Entered by dah on Fri Aug 29 15:35:07 2003:

The polytarp account.
110 responses total.

#1 of 110 by valerie on Sat Aug 30 03:27:47 2003:

This response has been erased.



#2 of 110 by janc on Sat Aug 30 03:55:38 2003:

Yup, if an account has it's mail forwarded to abc@xyz.com, then we'll
happily reset the password and mail it to abc@xyz.com.  Apparantly
those who actually wade through the awesome heap of staff mail we get
every day were being annoyed by the extraneous mail, and decided to take
a slightly creative approach to fixing the problem.  Certainly fits
long standing policy.


#3 of 110 by dah on Sat Aug 30 15:45:54 2003:

O?  So, basically, you're saying you're allowed to violate the privacy of
people who do things you don't like?


#4 of 110 by slynne on Sat Aug 30 15:58:45 2003:

No, only to people who foolishly forward their email to staff. 


#5 of 110 by dah on Sat Aug 30 16:22:58 2003:

Yes, something staff doesn't like.


#6 of 110 by cross on Sat Aug 30 16:55:49 2003:

No, we're saying that there's a longstanding policy that's been followed.
It has nothing to do with liking or not liking anything.


#7 of 110 by dah on Sat Aug 30 17:41:22 2003:

"were being annoyed" indicates they disliked it.

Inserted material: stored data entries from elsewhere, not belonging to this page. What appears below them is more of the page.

-- pv_equiv track=rewrite | github.com/thunlp/DeepTHULAC | deepthulac/seg/seg_utils.py | spans2pos
-- ===== SOURCE A (Python) =====
-- def spans2pos(sent: str, spans, pos):
--     """ 将词的范围转换为分词加词性标注 """
--     segs = [sent[span[0]:span[1]+1] for span in spans]
--     idx = 0
--     for i in range(len(segs)):
--         seg = segs[i]
--         segs[i] += '_'+pos[idx]
--         idx += len(seg)
--     return segs
-- ===== SOURCE B (Python) =====
-- def spans2pos(sent: str, spans, pos):
--     """ 将词的范围转换为分词加词性标注 """
--     def go(rest, rem):
--         if not rest:
--             return []
--         a, b = rest[0]
--         w = sent[a:b+1]
--         return [w + '_' + rem[0]] + go(rest[1:], rem[len(w):])
--     return go(list(spans), pos)
-- ===== Notes on version B (the rewrite author's own statement) =====
-- stated objective: alternative
-- what changed: Replaces A's index arithmetic (precomputed segs list mutated in place with a threaded idx counter into pos) by a recursion that carries no index at all: it peels one span at a time and consumes the pos string as a shrinking suffix, tagging each word with the suffix's first character.
import Mathlib
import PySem

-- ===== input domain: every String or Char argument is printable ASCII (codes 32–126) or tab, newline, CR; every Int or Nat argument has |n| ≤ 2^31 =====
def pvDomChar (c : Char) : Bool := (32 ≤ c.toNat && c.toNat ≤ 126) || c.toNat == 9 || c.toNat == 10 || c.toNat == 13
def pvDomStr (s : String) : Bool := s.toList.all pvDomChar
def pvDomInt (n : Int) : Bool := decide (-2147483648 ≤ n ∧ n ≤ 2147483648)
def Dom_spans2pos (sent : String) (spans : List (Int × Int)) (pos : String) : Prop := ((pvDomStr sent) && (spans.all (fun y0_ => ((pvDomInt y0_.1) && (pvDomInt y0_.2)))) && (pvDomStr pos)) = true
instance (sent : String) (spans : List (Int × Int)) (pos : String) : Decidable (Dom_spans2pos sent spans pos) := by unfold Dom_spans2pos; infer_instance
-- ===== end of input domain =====

-- B replaces A's threaded idx counter into pos by a recursion that consumes pos as a
-- shrinking suffix, slicing each word on the fly (alternative decomposition, same cost).


-- ===== PORT A =====
-- sent[span[0]:span[1]+1] for one span
def pvSliceA (sent : List Char) (sp : Int × Int) : List Char :=
  PySem.List.slice sent (some sp.1) (some (sp.2 + 1))

-- the for-loop: segs[i] += '_' + pos[idx]; idx += len(seg)
-- (pyGet? = none is Python's IndexError on pos[idx]; excluded by Pre_)
def pvLoopA (pos : List Char) : List (List Char) → Int → List (List Char)
  | [], _ => []
  | seg :: rest, idx =>
    match PySem.List.pyGet? pos idx with
    | some c => (seg ++ ['_', c]) :: pvLoopA pos rest (idx + (seg.length : Int))
    | none => seg :: rest

def spans2pos (sent : String) (spans : List (Int × Int)) (pos : String) : List String :=
  (pvLoopA pos.toList (spans.map (pvSliceA sent.toList)) 0).map String.ofList

-- ===== PORT B =====
-- go(rest, rem): slice the first span's word, tag it with rem[0], recurse on rem[len(w):]
-- (pyGet? rem 0 = none is Python's IndexError on rem[0]; excluded by Pre_)
def pvGoB (sent : List Char) : List (Int × Int) → List Char → List (List Char)
  | [], _ => []
  | sp :: rest, rem =>
    let w := PySem.List.slice sent (some sp.1) (some (sp.2 + 1))
    match PySem.List.pyGet? rem 0 with
    | some c => (w ++ ['_', c]) :: pvGoB sent rest (PySem.List.slice rem (some (w.length : Int)) none)
    | none => []

def spans2pos_alt (sent : String) (spans : List (Int × Int)) (pos : String) : List String :=
  (pvGoB sent.toList spans pos.toList).map String.ofList

-- ===== PRECONDITION & SPEC =====
-- Pre_ excludes exactly the inputs on which A raises IndexError on pos[idx]:
-- every cumulative character offset of a segment must be an index into pos.
def Pre_spans2pos (sent : String) (spans : List (Int × Int)) (pos : String) : Prop :=
  ∀ i, i < spans.length →
    (((spans.take i).map (fun sp => (PySem.List.slice sent.toList (some sp.1) (some (sp.2 + 1))).length)).sum < pos.toList.length)
instance (sent : String) (spans : List (Int × Int)) (pos : String) : Decidable (Pre_spans2pos sent spans pos) := by unfold Pre_spans2pos; infer_instance

def pvWitness_spans2pos : String × (List (Int × Int)) × String := ("ab", [(0, 0), (1, 1)], "NV")

def Spec_spans2pos (sent : String) (spans : List (Int × Int)) (pos : String) (out : List String) : Prop := out = spans2pos_alt sent spans pos
instance (sent : String) (spans : List (Int × Int)) (pos : String) (out : List String) : Decidable (Spec_spans2pos sent spans pos out) := by unfold Spec_spans2pos; infer_instance

-- ===== CLAIM (what is proved, stated in full; the proofs are below) =====
def Claim_equal_spans2pos : Prop := ∀ (sent : String) (spans : List (Int × Int)) (pos : String), Dom_spans2pos sent spans pos → Pre_spans2pos sent spans pos → Spec_spans2pos sent spans pos (spans2pos sent spans pos)

-- ===== LEMMAS AND PROOFS =====
-- Loop correspondence: A's threaded-idx loop over the precomputed segs equals B's recursion
-- on the spans carrying the suffix pos.drop t, as long as every offset reached is in range.
lemma pvLoop_eq_go (sent pos : List Char) (spans : List (Int × Int)) (t : Nat)
    (h : ∀ i, i < spans.length →
      t + ((spans.take i).map (fun sp => (pvSliceA sent sp).length)).sum < pos.length) :
    pvLoopA pos (spans.map (pvSliceA sent)) (t : Int) = pvGoB sent spans (pos.drop t) := by
  induction spans generalizing t with
  | nil => simp [pvLoopA, pvGoB]
  | cons sp rest ih =>
    have ht : t < pos.length := by simpa using h 0 (by simp)
    obtain ⟨c, hc⟩ : ∃ c, pos[t]? = some c := ⟨pos[t], List.getElem?_eq_getElem ht⟩
    have hgetA : PySem.List.pyGet? pos (t : Int) = some c := by
      simpa [PySem.List.pyGet?_natCast] using hc
    have hgetB : PySem.List.pyGet? (pos.drop t) (0 : Int) = some c := by
      rw [show ((0 : Int)) = ((0 : Nat) : Int) from rfl, PySem.List.pyGet?_natCast]
      simpa [List.getElem?_drop] using hc
    have hrec := ih (t + (pvSliceA sent sp).length) (by
      intro i hi
      have := h (i + 1) (by simpa using Nat.succ_lt_succ hi)
      simpa [List.take_succ_cons, Nat.add_assoc] using this)
    simp only [List.map_cons, pvLoopA, pvGoB, hgetA, hgetB]
    push_cast at hrec
    rw [hrec]
    simp [pvSliceA, PySem.List.slice_from_natCast, List.drop_drop]

-- ===== VERDICT (by name: the statement is the Claim_ definition above) =====
theorem spans2pos_spec : Claim_equal_spans2pos := by
  intro sent spans pos _ hpre
  unfold Spec_spans2pos spans2pos spans2pos_alt
  have h0 := pvLoop_eq_go sent.toList pos.toList spans 0 (by
    intro i hi
    simpa [pvSliceA] using hpre i hi)
  norm_num at h0
  rw [h0]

#8 of 110 by cross on Sat Aug 30 18:00:26 2003:

That's an aside.


#9 of 110 by davel on Sat Aug 30 18:06:02 2003:

Try reading with some attention.  The policy, as stated by Valerie, is that
if the recipient of forwarded mail objects, to reset the password and send
the new password to the forwarding recipient.  This isn't "violating the
privacy of people who do things you don't like", but preventing email abuse.
That the recipient of forwarded email didn't like it is the trigger for the
policy; that's what abuse of email means.

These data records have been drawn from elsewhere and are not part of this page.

-- pv_equiv track=rewrite | github.com/Relativity74205/murkelhausen_app | .github/actions/semver/semver_tagging.py | get_upgrade_type
-- ===== SOURCE A (Python) =====
-- from enum import StrEnum, auto
--
-- class UpgradeType(StrEnum):
--     MAJOR = auto()
--     MINOR = auto()
--     PATCH = auto()
--     NONE = auto()
--
-- def get_conventional_commits_prefix(commit_message: str) -> str | None:
--     try:
--         return commit_message.split(":")[0]
--     except IndexError:
--         return None
--
-- def is_breaking_change(commit_message: str) -> bool:
--     return "BREAKING" in commit_message
--
-- def get_upgrade_type(commit_messages: list[str]) -> UpgradeType:
--     for commit_message in commit_messages:
--         if is_breaking_change(commit_message):
--             return UpgradeType.MAJOR
--
--     for commit_message in commit_messages:
--         if get_conventional_commits_prefix(commit_message) == "feat":
--             return UpgradeType.MINOR
--
--     for commit_message in commit_messages:
--         if get_conventional_commits_prefix(commit_message) == "fix":
--             return UpgradeType.PATCH
--
--     return UpgradeType.NONE
-- ===== SOURCE B (Python) =====
-- from enum import StrEnum, auto
--
-- class UpgradeType(StrEnum):
--     MAJOR = auto()
--     MINOR = auto()
--     PATCH = auto()
--     NONE = auto()
--
-- def get_conventional_commits_prefix(commit_message: str) -> str | None:
--     try:
--         return commit_message.split(":")[0]
--     except IndexError:
--         return None
--
-- def is_breaking_change(commit_message: str) -> bool:
--     return "BREAKING" in commit_message
--
-- def get_upgrade_type(commit_messages: list[str]) -> UpgradeType:
--     feat_seen = False
--     fix_seen = False
--     for commit_message in commit_messages:
--         if is_breaking_change(commit_message):
--             return UpgradeType.MAJOR
--         prefix = get_conventional_commits_prefix(commit_message)
--         feat_seen = feat_seen or prefix == "feat"
--         fix_seen = fix_seen or prefix == "fix"
--     if feat_seen:
--         return UpgradeType.MINOR
--     if fix_seen:
--         return UpgradeType.PATCH
--     return UpgradeType.NONE
-- ===== Notes on version B (the rewrite author's own statement) =====
-- stated objective: alternative
-- what changed: Replaces A's three sequential scans of commit_messages by one single pass that early-returns MAJOR on a breaking commit and otherwise accumulates feat/fix flags decided after the loop.
import Mathlib
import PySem

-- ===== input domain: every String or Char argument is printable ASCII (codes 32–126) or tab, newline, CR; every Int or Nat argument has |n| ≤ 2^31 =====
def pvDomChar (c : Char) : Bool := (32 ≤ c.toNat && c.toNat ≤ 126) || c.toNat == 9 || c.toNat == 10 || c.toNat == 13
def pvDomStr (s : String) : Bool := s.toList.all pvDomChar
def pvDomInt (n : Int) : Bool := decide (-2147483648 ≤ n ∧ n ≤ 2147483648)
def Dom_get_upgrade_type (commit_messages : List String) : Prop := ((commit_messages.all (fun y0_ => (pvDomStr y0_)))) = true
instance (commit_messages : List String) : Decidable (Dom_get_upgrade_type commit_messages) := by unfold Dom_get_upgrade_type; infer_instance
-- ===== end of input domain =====

-- B replaces A's three sequential scans by one single pass (early MAJOR return, feat/fix flags decided after the loop); same results.


-- ===== PORT A =====
-- commit_message.split(":")[0]; the [0] via pyGet? (none = the IndexError branch returning None)
def pv_get_conventional_commits_prefix (commit_message : String) : Option String :=
  PySem.List.pyGet? ((PySem.Str.split? commit_message ":").getD []) 0

def pv_is_breaking_change (commit_message : String) : Bool :=
  PySem.Str.isIn "BREAKING" commit_message

-- third loop of A ('fix'), falling through to NONE
def pvA_loop3 : List String → String
  | [] => "none"
  | m :: rest =>
      if pv_get_conventional_commits_prefix m == some "fix" then "patch" else pvA_loop3 rest

-- second loop of A ('feat'), then the third loop over the whole list
def pvA_loop2 (all : List String) : List String → String
  | [] => pvA_loop3 all
  | m :: rest =>
      if pv_get_conventional_commits_prefix m == some "feat" then "minor" else pvA_loop2 all rest

-- first loop of A (breaking), then the second loop over the whole list
def pvA_loop1 (all : List String) : List String → String
  | [] => pvA_loop2 all all
  | m :: rest =>
      if pv_is_breaking_change m then "major" else pvA_loop1 all rest

def get_upgrade_type (commit_messages : List String) : String :=
  pvA_loop1 commit_messages commit_messages

-- ===== PORT B =====
-- single pass: early return on breaking, feat/fix booleans decided after the loop
def pvB_loop : List String → Bool → Bool → String
  | [], feat_seen, fix_seen =>
      if feat_seen then "minor" else if fix_seen then "patch" else "none"
  | m :: rest, feat_seen, fix_seen =>
      if pv_is_breaking_change m then "major"
      else
        let p := pv_get_conventional_commits_prefix m
        pvB_loop rest (feat_seen || p == some "feat") (fix_seen || p == some "fix")

def get_upgrade_type_alt (commit_messages : List String) : String :=
  pvB_loop commit_messages false false

-- ===== PRECONDITION & SPEC =====
def Spec_get_upgrade_type (commit_messages : List String) (out : String) : Prop := out = get_upgrade_type_alt commit_messages
instance (commit_messages : List String) (out : String) : Decidable (Spec_get_upgrade_type commit_messages out) := by unfold Spec_get_upgrade_type; infer_instance

-- ===== CLAIM (what is proved, stated in full; the proofs are below) =====
def Claim_equal_get_upgrade_type : Prop := ∀ (commit_messages : List String), Dom_get_upgrade_type commit_messages → Spec_get_upgrade_type commit_messages (get_upgrade_type commit_messages)

-- ===== LEMMAS AND PROOFS =====

def pvIsFeat (m : String) : Bool := pv_get_conventional_commits_prefix m == some "feat"
def pvIsFix (m : String) : Bool := pv_get_conventional_commits_prefix m == some "fix"

lemma pvA_loop3_char (ms : List String) :
    pvA_loop3 ms = if ms.any pvIsFix then "patch" else "none" := by
  induction ms with
  | nil => simp [pvA_loop3]
  | cons m rest ih =>
      simp only [pvA_loop3, List.any_cons, pvIsFix]
      by_cases h : (pv_get_conventional_commits_prefix m == some "fix") = true <;> simp [h, ih]

lemma pvA_loop2_char (all ms : List String) :
    pvA_loop2 all ms = if ms.any pvIsFeat then "minor" else pvA_loop3 all := by
  induction ms with
  | nil => simp [pvA_loop2]
  | cons m rest ih =>
      simp only [pvA_loop2, List.any_cons, pvIsFeat]
      by_cases h : (pv_get_conventional_commits_prefix m == some "feat") = true <;> simp [h, ih]

lemma pvA_loop1_char (all ms : List String) :
    pvA_loop1 all ms = if ms.any pv_is_breaking_change then "major" else pvA_loop2 all all := by
  induction ms with
  | nil => simp [pvA_loop1]
  | cons m rest ih =>
      simp only [pvA_loop1, List.any_cons]
      by_cases h : pv_is_breaking_change m = true <;> simp [h, ih]

lemma pvB_loop_char (ms : List String) (feat fix : Bool) :
    pvB_loop ms feat fix =
      if ms.any pv_is_breaking_change then "major"
      else if feat || ms.any pvIsFeat then "minor"
      else if fix || ms.any pvIsFix then "patch"
      else "none" := by
  induction ms generalizing feat fix with
  | nil => simp [pvB_loop]
  | cons m rest ih =>
      simp only [pvB_loop, List.any_cons]
      by_cases hb : pv_is_breaking_change m = true
      · simp [hb]
      · simp only [hb, Bool.false_or]
        rw [ih]
        simp [pvIsFeat, pvIsFix, Bool.or_assoc]

-- ===== VERDICT (by name: the statement is the Claim_ definition above) =====
theorem get_upgrade_type_spec : Claim_equal_get_upgrade_type := by
  intro ms _
  unfold Spec_get_upgrade_type get_upgrade_type get_upgrade_type_alt
  rw [pvA_loop1_char, pvA_loop2_char, pvA_loop3_char, pvB_loop_char]
  simp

#10 of 110 by davel on Sat Aug 30 18:06:45 2003:

(#8 slipped in; my response was to #7.)


#11 of 110 by dah on Sat Aug 30 18:37:32 2003:

You hardly have to give people access to all the abuser's files and E-mail
to prevent abuse, Lovelace.


#12 of 110 by i on Sat Aug 30 22:02:31 2003:

A .forward file pointing to e-mail account X is fairly convincing proof
that the owner of the grex account trusts the person(s) with access to
X to read all of his/her personal e-mail.  Access to e-mail is accepted
as proof of authority/ownership quite widely on the internet.  I think
this is a pretty reasonable policy for grex to follow.

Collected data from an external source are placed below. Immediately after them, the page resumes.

-- pv_equiv track=rewrite | github.com/Nghia03092004/nghia03092004.github.io | project_euler_unified/problem_494/solution.py | count_prefix_families
-- ===== SOURCE A (Python) =====
-- def collatz_step(n: int):
--     """Single Collatz step."""
--     if n % 2 == 0:
--         return n // 2
--     else:
--         return 3 * n + 1
--
-- def collatz_prefix(n: int, k: int):
--     """Return the first k values of the Collatz sequence starting at n."""
--     seq = [n]
--     val = n
--     for _ in range(k - 1):
--         val = collatz_step(val)
--         seq.append(val)
--     return tuple(seq)
--
-- def count_prefix_families(N: int, K: int) -> list:
--     """Count the number of distinct prefix families for each length k=1..K.
--
--     A prefix family of length k groups all starting values in [1, N]
--     whose Collatz sequences share the same first k values.
--     """
--     family_counts = []
--     for k in range(1, K + 1):
--         families = set()
--         for n in range(1, N + 1):
--             prefix = collatz_prefix(n, k)
--             families.add(prefix)
--         family_counts.append(len(families))
--     return family_counts
-- ===== SOURCE B (Python) =====
-- def count_prefix_families(N: int, K: int) -> list:
--     """Count the number of distinct prefix families for each length k=1..K.
--
--     Each length-k prefix starts with its own starting value n, so the N
--     prefixes are pairwise distinct and every length has exactly max(N,0)
--     families: closed form, no Collatz simulation needed.
--     """
--     return [max(N, 0)] * max(K, 0)
-- ===== Notes on version B (the rewrite author's own statement) =====
-- stated objective: faster
-- what changed: B replaces the nested Collatz-prefix enumeration with the closed form [max(N,0)]*max(K,0), justified by the fact that every length-k prefix starts with its own n so all N prefixes are distinct.
import Mathlib
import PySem

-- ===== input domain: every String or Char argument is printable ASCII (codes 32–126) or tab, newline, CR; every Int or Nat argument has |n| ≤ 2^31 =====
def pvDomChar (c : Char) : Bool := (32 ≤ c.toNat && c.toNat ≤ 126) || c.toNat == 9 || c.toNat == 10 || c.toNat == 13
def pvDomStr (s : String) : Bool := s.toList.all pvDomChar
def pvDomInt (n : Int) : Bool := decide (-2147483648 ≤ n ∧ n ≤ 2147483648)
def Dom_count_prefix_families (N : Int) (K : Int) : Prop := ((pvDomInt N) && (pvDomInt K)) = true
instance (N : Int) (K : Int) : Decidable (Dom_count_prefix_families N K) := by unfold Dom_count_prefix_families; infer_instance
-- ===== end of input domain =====

-- B replaces A's nested Collatz-prefix enumeration with the closed form [max(N,0)] * max(K,0) (faster).

-- ===== PORT A =====
def collatz_step (n : Int) : Int :=
  if PySem.Int.mod n 2 = 0 then PySem.Int.floordiv n 2 else 3 * n + 1

def collatz_prefix (n : Int) (k : Int) : List Int :=
  ((PySem.List.pyRange 0 (k - 1) 1).foldl
    (fun (st : List Int × Int) _ =>
      let v := collatz_step st.2
      (st.1 ++ [v], v)) ([n], n)).1

def count_prefix_families (N : Int) (K : Int) : List Int :=
  (PySem.List.pyRange 1 (K + 1) 1).foldl
    (fun (family_counts : List Int) k =>
      let families : PySem.Set (List Int) :=
        (PySem.List.pyRange 1 (N + 1) 1).foldl
          (fun s n => PySem.Set.add s (collatz_prefix n k)) PySem.Set.empty
      family_counts ++ [PySem.Set.len families]) []

-- ===== PORT B =====
def count_prefix_families_alt (N : Int) (K : Int) : List Int :=
  List.replicate (max K 0).toNat (max N 0)

-- ===== PRECONDITION & SPEC =====
def Spec_count_prefix_families (N : Int) (K : Int) (out : List Int) : Prop := out = count_prefix_families_alt N K
instance (N : Int) (K : Int) (out : List Int) : Decidable (Spec_count_prefix_families N K out) := by unfold Spec_count_prefix_families; infer_instance

-- ===== CLAIM (what is proved, stated in full; the proofs are below) =====
def Claim_equal_count_prefix_families : Prop := ∀ (N : Int) (K : Int), Dom_count_prefix_families N K → Spec_count_prefix_families N K (count_prefix_families N K)

-- ===== LEMMAS AND PROOFS =====

-- the prefix-building fold keeps the head of the sequence
theorem prefix_fold_head (l : List Int) : ∀ (n : Int) (s : List Int) (v : Int),
    ((l.foldl (fun (st : List Int × Int) _ =>
      let w := collatz_step st.2
      (st.1 ++ [w], w)) (n :: s, v)).1).head? = some n := by
  induction l with
  | nil => intro n s v; simp
  | cons a l ih =>
      intro n s v
      simpa [List.cons_append] using ih n (s ++ [collatz_step v]) (collatz_step v)

theorem collatz_prefix_head (n k : Int) : (collatz_prefix n k).head? = some n := by
  unfold collatz_prefix
  exact prefix_fold_head _ n [] n

theorem collatz_prefix_inj (n m k : Int) (h : n ≠ m) :
    collatz_prefix n k ≠ collatz_prefix m k := by
  intro he
  have := collatz_prefix_head n k
  rw [he, collatz_prefix_head m k] at this
  exact h (Option.some.inj this.symm)

-- adding images of a nodup list under an injective map appends them all
theorem add_fold_fresh {α : Type} [BEq α] [LawfulBEq α] (f : Int → α) (l : List Int)
    (hinj : ∀ x ∈ l, ∀ y ∈ l, f x = f y → x = y) (hl : l.Nodup) :
    ∀ (s : PySem.Set α), (∀ x ∈ l, f x ∉ s) →
      l.foldl (fun s x => PySem.Set.add s (f x)) s = s ++ l.map f := by
  induction l with
  | nil => intro s _; simp
  | cons a l ih =>
      intro s hs
      have ha : f a ∉ s := hs a (by simp)
      have hadd : PySem.Set.add s (f a) = s ++ [f a] := by
        simp [PySem.Set.add]
        intro hmem; exact absurd hmem ha
      simp only [List.foldl_cons, hadd]
      rw [ih (fun x hx y hy => hinj x (by simp [hx]) y (by simp [hy]))
        (List.Nodup.of_cons hl) (s ++ [f a])]
      · simp
      · intro x hx
        simp only [List.mem_append, List.mem_singleton]
        rintro (h1 | h2)
        · exact hs x (by simp [hx]) h1
        · have : x = a := hinj x (by simp [hx]) a (by simp) h2
          subst this
          exact (List.nodup_cons.mp hl).1 hx

theorem inner_fold (N k : Int) :
    (PySem.List.pyRange 1 (N + 1) 1).foldl
      (fun s n => PySem.Set.add s (collatz_prefix n k)) PySem.Set.empty
    = (PySem.List.pyRange 1 (N + 1) 1).map (fun n => collatz_prefix n k) := by
  have := add_fold_fresh (fun n => collatz_prefix n k) (PySem.List.pyRange 1 (N + 1) 1)
    (fun x _ y _ hxy => by
      by_contra hne
      exact collatz_prefix_inj x y k hne hxy)
    (PySem.List.nodup_pyRange_one 1 (N + 1))
    PySem.Set.empty (by intro x _ hx; simp [PySem.Set.empty] at hx)
  simpa [PySem.Set.empty] using this

-- a fold that appends one element per item is a map
theorem foldl_append_map {α β : Type} (g : α → β) (l : List α) :
    ∀ (acc : List β), l.foldl (fun acc x => acc ++ [g x]) acc = acc ++ l.map g := by
  induction l with
  | nil => intro acc; simp
  | cons a l ih => intro acc; simp [ih]

-- ===== VERDICT (by name: the statement is the Claim_ definition above) =====
theorem count_prefix_families_spec : Claim_equal_count_prefix_families := by
  intro N K _
  unfold Spec_count_prefix_families count_prefix_families count_prefix_families_alt
  rw [foldl_append_map]
  simp only [inner_fold, List.nil_append]
  have hlen : ∀ k : Int, PySem.Set.len
      ((PySem.List.pyRange 1 (N + 1) 1).map (fun n => collatz_prefix n k)) = max N 0 := by
    intro k
    simp [PySem.Set.len, PySem.List.length_pyRange_one]
  calc (PySem.List.pyRange 1 (K + 1) 1).map
        (fun k => PySem.Set.len ((PySem.List.pyRange 1 (N + 1) 1).map (fun n => collatz_prefix n k)))
      = (PySem.List.pyRange 1 (K + 1) 1).map (fun _ => max N 0) := by
        exact List.map_congr_left (fun k _ => hlen k)
    _ = List.replicate (max K 0).toNat (max N 0) := by
        rw [List.map_const']
        congr 1
        rw [PySem.List.length_pyRange_one]
        omega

#13 of 110 by valerie on Sun Aug 31 00:58:30 2003:

This response has been erased.



#14 of 110 by dah on Sun Aug 31 01:43:54 2003:

O please.  You said you mail person A's password to person B, just as though
a .forward to person B means the two are the same person.  But, of course,
in doing that you give access to all of person A's private files and archived
mail to person B, and you said you did the same thing here with staff.  This
clearly indicates you've violated both polytarp's and other people's privacy.


#15 of 110 by gelinas on Sun Aug 31 02:10:40 2003:

If Person A IS Person B, his privacy has NOT been violated.  A forwarding ALL
mail to B is prima facie evidence that B IS A.  

Yes, Staff knew that they were not Polytarp.  However, the policy still
applies: Polytarp forwarding ALL mail to Staff is prima facie evidence that
Polytarp considers Staff to be himself.

If you don't like that, don't forward your mail to staff.


#16 of 110 by jep on Sun Aug 31 02:57:28 2003:

It took me a few responses to follow the rationale behind what was 
done.

Why was the polytarp account forwarding all of it's mail to staff, dah?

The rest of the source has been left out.